*About this exercise:*
In which lines of the data does the string "simpler" appear? Copy every one.

--- Working data ---

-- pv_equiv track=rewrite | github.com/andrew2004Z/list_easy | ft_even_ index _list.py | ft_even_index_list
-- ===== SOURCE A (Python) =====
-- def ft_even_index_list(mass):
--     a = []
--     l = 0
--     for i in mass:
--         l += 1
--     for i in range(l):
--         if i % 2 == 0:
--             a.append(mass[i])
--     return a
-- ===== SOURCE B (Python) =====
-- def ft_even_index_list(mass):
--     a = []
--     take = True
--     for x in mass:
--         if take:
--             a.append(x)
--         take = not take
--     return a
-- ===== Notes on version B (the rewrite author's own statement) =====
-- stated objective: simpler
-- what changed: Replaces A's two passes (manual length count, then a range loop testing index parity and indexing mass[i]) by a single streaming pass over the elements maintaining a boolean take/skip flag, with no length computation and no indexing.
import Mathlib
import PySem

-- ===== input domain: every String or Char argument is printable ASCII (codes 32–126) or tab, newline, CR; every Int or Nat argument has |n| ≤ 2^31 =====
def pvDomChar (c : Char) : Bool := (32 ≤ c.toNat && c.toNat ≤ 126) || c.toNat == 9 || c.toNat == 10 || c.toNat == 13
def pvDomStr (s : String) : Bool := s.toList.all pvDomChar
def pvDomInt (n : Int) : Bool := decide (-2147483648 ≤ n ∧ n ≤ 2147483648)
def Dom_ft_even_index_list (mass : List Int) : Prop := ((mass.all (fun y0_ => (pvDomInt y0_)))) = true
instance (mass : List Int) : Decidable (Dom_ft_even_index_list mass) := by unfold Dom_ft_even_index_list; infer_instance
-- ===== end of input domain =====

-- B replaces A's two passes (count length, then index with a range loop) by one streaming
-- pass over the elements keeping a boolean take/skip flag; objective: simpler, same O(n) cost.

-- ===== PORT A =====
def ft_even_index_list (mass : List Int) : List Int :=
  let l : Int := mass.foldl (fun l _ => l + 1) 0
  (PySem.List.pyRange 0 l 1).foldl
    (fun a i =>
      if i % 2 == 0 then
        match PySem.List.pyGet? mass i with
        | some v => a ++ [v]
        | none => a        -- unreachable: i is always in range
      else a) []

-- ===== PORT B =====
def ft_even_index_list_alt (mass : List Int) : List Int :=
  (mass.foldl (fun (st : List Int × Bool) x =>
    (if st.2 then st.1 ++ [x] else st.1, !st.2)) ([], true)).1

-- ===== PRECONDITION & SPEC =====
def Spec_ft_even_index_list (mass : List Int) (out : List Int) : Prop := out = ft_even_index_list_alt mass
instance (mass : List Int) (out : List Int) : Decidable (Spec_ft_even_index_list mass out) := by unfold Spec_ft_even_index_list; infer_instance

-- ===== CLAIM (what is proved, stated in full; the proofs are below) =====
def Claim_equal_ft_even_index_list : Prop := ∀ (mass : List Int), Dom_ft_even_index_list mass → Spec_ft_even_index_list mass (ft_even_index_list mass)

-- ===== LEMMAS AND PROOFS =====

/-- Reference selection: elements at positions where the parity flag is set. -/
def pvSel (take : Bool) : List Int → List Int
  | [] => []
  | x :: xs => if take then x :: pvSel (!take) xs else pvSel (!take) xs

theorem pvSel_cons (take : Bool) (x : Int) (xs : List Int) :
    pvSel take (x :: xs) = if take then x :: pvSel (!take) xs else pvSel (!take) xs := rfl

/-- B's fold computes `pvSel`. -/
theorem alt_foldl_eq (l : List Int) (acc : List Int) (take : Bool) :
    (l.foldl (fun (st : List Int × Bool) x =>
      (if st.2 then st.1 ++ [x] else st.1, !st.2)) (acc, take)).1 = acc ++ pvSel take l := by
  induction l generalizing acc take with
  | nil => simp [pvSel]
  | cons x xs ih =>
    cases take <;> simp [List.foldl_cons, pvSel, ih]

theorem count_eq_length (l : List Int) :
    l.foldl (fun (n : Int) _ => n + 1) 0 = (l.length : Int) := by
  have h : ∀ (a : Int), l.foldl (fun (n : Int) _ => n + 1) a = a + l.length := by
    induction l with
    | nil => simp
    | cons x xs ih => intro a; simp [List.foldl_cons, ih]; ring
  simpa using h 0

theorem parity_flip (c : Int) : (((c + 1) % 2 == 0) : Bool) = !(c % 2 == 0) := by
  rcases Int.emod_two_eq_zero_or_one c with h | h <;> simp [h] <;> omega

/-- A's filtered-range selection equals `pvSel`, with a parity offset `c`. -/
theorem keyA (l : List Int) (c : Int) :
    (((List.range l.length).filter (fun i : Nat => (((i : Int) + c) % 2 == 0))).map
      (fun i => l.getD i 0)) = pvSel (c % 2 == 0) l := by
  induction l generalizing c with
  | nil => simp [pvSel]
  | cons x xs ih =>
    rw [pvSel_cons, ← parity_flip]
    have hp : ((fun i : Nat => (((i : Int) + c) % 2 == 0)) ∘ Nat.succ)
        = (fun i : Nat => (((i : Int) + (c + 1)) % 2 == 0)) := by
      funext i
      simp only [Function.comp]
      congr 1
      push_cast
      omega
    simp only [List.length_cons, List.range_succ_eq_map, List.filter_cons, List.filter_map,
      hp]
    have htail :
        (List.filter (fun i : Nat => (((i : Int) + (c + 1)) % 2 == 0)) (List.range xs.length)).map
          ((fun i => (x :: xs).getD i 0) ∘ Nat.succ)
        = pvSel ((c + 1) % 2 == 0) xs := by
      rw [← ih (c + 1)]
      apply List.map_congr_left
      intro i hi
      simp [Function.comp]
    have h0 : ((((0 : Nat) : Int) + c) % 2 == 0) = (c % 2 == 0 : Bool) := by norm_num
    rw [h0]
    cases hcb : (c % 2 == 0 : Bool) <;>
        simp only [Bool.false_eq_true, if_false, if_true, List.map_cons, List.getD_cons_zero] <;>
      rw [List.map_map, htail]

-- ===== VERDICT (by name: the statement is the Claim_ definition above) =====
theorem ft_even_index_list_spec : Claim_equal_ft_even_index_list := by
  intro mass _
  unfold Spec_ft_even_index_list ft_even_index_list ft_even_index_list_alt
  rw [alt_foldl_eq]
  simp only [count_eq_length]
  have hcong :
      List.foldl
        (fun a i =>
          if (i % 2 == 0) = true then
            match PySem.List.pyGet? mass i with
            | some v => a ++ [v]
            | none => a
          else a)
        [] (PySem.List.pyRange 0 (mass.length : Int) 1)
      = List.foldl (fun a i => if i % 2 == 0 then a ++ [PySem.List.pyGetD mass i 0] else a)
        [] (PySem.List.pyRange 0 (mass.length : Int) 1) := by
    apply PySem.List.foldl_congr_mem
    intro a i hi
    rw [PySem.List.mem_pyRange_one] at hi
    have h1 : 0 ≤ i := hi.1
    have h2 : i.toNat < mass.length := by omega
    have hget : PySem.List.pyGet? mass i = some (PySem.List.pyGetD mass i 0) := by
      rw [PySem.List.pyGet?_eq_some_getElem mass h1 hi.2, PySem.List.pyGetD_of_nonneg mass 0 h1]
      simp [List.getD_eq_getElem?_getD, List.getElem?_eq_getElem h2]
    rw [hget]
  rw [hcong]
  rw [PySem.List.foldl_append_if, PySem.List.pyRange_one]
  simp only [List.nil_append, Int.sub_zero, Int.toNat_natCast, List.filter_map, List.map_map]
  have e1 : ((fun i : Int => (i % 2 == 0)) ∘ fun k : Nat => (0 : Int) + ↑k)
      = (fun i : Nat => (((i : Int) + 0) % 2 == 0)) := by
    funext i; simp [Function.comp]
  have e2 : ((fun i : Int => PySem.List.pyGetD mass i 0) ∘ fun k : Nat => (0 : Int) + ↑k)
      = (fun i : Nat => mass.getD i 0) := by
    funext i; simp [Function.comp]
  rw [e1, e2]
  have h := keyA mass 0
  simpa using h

---
--- Working data ---

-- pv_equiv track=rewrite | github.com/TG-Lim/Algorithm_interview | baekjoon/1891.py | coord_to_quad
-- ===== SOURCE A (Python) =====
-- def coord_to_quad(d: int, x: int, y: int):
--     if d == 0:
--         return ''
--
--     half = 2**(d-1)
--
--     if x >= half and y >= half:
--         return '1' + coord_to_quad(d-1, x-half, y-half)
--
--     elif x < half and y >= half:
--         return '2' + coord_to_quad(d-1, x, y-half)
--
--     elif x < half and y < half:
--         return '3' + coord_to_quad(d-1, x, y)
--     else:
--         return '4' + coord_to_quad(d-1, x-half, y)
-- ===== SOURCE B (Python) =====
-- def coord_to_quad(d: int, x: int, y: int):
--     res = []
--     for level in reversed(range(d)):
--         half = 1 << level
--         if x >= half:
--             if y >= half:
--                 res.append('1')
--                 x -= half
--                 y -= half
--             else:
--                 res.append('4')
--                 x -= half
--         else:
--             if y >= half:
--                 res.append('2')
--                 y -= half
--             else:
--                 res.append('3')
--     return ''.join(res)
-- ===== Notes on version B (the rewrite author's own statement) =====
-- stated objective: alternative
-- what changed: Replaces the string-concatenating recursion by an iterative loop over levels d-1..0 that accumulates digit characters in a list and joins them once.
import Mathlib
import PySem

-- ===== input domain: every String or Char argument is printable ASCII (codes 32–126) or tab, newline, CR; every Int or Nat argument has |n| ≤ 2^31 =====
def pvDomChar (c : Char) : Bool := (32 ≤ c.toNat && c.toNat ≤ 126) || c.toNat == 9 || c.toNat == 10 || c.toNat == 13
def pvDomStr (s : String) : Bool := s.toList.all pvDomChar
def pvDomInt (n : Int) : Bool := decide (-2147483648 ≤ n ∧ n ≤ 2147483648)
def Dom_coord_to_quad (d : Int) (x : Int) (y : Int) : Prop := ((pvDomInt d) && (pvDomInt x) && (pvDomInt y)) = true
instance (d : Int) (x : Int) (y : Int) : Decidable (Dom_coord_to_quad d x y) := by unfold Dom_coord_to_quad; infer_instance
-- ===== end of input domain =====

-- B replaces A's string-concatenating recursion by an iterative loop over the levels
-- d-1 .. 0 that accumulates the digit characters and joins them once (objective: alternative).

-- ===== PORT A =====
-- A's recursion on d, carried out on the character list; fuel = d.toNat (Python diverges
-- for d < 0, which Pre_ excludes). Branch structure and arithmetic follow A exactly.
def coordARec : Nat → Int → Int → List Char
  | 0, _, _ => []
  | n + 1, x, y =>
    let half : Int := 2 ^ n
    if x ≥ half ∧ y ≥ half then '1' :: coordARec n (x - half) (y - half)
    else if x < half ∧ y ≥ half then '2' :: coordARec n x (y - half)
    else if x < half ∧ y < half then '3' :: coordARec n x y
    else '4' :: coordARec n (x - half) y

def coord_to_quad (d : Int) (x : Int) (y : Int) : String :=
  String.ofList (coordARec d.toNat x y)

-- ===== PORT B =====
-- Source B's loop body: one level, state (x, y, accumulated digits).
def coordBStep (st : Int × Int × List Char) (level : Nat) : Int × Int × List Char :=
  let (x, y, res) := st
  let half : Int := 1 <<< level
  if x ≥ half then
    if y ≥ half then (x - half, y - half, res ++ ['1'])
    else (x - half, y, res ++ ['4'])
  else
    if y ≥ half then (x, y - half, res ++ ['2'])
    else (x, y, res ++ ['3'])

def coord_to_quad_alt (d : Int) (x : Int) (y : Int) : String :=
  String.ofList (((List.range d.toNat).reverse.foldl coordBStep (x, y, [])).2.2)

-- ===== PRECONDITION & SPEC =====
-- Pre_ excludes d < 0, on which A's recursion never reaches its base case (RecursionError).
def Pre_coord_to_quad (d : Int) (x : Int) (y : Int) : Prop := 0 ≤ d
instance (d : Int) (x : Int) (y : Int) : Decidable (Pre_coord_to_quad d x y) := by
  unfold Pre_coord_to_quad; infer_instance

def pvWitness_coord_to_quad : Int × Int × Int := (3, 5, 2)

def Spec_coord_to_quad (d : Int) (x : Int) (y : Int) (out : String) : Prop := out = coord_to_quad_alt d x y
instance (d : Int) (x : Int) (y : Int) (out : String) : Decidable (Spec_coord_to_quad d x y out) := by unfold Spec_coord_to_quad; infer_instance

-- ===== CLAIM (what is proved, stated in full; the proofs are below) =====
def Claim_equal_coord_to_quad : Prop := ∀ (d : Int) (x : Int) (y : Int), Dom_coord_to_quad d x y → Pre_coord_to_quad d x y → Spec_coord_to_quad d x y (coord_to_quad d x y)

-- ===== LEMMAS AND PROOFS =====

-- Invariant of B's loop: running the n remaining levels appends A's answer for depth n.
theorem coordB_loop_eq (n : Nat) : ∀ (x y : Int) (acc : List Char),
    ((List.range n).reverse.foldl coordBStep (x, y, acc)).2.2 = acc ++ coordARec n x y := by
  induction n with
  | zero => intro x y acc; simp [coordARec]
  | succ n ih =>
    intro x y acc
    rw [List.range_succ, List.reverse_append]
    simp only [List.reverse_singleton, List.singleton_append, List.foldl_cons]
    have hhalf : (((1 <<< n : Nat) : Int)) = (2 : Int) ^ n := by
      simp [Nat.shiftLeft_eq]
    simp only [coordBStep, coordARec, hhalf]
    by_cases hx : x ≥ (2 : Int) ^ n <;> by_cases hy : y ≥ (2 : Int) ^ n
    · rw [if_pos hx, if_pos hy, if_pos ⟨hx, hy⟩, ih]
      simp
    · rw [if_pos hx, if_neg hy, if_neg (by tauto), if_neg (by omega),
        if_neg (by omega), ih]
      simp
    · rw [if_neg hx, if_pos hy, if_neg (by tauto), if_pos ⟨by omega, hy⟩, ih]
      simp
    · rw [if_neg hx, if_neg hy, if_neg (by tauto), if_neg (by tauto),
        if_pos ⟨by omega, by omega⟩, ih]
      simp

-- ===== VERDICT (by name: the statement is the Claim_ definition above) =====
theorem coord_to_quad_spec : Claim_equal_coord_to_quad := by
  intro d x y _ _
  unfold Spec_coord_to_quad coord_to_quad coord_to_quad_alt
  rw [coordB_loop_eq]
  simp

---
--- Working data ---

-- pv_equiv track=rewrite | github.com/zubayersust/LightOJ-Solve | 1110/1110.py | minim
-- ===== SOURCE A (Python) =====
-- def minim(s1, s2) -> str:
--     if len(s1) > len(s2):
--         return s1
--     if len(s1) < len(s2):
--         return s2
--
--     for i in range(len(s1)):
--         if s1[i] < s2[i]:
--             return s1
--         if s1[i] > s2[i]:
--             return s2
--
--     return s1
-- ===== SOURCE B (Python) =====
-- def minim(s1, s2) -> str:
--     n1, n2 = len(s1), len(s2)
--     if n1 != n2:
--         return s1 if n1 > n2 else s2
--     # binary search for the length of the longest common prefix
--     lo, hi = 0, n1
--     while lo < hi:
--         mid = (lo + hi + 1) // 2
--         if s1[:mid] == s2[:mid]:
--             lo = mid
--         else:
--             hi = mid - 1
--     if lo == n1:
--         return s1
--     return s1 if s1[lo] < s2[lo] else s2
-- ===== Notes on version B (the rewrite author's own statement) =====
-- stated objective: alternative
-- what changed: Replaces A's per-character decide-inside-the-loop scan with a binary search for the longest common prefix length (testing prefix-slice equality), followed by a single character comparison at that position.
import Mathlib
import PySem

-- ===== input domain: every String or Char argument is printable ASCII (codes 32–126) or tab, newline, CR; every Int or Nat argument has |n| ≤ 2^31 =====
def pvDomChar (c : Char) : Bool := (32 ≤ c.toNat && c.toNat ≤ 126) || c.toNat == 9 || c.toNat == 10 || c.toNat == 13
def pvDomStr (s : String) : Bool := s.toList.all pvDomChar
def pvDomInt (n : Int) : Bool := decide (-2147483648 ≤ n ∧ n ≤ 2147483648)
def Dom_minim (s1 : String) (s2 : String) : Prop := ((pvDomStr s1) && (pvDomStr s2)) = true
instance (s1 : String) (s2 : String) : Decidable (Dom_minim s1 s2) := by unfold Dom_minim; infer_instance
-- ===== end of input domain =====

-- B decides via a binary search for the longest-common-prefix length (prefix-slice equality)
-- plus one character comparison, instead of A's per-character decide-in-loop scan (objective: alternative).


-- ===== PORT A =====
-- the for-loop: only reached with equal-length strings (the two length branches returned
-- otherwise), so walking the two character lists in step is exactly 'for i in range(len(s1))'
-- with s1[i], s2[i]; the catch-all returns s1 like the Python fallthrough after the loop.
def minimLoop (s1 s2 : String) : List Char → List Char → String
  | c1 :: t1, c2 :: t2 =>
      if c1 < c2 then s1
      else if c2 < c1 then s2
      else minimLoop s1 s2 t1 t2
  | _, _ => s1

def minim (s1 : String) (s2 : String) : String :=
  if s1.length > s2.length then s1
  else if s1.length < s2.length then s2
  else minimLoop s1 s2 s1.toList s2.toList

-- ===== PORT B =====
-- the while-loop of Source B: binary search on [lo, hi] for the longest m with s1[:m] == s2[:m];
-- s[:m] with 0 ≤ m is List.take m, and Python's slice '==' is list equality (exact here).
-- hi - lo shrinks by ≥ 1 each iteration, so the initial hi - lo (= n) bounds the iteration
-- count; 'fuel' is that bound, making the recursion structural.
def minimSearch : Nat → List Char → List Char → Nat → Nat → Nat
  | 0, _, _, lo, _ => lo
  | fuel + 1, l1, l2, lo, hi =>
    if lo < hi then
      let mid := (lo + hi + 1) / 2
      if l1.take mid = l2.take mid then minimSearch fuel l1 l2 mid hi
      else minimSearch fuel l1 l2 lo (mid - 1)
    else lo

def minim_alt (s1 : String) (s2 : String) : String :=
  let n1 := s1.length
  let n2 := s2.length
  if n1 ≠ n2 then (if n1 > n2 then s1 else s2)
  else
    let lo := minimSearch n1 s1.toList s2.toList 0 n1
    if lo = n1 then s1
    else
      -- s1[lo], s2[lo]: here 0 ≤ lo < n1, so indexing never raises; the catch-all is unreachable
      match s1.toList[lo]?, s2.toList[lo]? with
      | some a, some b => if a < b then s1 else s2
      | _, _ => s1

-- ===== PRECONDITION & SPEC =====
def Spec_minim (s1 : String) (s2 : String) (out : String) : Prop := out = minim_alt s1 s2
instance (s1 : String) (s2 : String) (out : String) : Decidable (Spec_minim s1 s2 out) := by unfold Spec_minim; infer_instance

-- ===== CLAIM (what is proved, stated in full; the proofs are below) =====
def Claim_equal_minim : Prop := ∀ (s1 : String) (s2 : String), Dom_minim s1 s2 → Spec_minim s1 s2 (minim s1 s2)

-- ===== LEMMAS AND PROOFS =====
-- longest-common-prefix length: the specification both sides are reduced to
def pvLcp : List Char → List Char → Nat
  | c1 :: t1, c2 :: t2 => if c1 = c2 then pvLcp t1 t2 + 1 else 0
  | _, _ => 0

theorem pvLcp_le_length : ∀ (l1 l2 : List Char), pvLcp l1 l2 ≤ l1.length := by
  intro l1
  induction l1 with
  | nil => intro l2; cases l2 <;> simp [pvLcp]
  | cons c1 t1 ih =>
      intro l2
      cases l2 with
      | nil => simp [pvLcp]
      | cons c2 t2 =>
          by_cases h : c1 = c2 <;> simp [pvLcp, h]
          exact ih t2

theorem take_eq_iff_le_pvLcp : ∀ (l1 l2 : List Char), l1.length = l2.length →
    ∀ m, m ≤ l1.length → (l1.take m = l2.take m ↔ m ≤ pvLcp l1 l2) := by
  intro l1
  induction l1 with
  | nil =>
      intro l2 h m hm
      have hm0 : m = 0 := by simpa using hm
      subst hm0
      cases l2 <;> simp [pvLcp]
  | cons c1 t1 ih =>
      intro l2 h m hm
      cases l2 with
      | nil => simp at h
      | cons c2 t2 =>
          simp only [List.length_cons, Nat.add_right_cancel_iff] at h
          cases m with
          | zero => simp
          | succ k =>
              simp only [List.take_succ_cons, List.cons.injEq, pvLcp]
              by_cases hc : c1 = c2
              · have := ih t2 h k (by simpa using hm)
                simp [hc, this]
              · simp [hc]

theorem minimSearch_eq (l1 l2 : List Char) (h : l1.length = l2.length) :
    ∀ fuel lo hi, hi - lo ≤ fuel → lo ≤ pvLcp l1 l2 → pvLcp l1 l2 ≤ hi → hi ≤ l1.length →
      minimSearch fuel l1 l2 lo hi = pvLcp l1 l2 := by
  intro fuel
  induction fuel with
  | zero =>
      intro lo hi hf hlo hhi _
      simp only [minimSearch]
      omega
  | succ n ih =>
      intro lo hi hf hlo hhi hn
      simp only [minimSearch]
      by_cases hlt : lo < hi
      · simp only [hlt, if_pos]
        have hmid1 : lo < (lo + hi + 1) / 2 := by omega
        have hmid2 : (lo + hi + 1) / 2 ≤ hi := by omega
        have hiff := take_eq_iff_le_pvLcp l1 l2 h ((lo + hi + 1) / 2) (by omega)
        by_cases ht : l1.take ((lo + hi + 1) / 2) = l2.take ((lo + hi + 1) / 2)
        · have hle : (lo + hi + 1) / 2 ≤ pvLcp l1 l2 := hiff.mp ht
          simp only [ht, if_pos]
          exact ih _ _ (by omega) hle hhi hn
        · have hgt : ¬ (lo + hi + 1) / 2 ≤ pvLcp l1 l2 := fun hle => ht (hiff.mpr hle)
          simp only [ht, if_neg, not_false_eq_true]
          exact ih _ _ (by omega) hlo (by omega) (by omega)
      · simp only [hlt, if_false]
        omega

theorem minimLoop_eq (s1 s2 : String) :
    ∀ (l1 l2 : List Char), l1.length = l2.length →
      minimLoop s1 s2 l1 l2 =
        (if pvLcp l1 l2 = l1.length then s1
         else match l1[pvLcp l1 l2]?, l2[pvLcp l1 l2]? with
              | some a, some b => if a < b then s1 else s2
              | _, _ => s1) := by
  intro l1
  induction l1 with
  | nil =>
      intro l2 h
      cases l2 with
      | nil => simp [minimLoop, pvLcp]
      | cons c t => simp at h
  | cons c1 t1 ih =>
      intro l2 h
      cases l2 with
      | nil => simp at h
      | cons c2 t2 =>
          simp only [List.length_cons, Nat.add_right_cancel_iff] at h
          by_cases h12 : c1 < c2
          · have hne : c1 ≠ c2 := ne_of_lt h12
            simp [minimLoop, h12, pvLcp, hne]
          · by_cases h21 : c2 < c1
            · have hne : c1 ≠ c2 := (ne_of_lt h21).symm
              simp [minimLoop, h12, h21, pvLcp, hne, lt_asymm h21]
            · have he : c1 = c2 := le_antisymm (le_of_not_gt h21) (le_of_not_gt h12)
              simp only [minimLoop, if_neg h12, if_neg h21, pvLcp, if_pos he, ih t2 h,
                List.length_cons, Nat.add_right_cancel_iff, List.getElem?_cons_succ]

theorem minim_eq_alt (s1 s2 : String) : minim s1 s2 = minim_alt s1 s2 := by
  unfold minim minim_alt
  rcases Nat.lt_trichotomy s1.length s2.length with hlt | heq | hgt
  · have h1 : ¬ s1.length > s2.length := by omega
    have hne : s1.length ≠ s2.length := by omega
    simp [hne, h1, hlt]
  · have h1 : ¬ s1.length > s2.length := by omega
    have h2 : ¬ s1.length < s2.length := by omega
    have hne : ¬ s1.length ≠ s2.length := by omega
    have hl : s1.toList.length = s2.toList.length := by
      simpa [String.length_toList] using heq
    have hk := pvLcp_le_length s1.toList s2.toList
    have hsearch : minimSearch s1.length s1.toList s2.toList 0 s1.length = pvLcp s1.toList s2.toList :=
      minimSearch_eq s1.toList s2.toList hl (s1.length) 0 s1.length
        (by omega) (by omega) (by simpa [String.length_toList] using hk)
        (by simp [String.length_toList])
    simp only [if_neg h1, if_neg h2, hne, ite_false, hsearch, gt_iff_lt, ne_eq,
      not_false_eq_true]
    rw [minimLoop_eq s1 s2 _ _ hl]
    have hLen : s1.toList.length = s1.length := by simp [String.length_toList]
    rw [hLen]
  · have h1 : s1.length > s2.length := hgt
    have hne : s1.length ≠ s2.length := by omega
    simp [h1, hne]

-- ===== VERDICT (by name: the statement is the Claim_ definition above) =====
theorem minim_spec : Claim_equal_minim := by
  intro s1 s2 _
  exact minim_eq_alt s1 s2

---

*Reply:*
-- stated objective: simpler
-- pass over the elements keeping a boolean take/skip flag; objective: simpler, same O(n) cost.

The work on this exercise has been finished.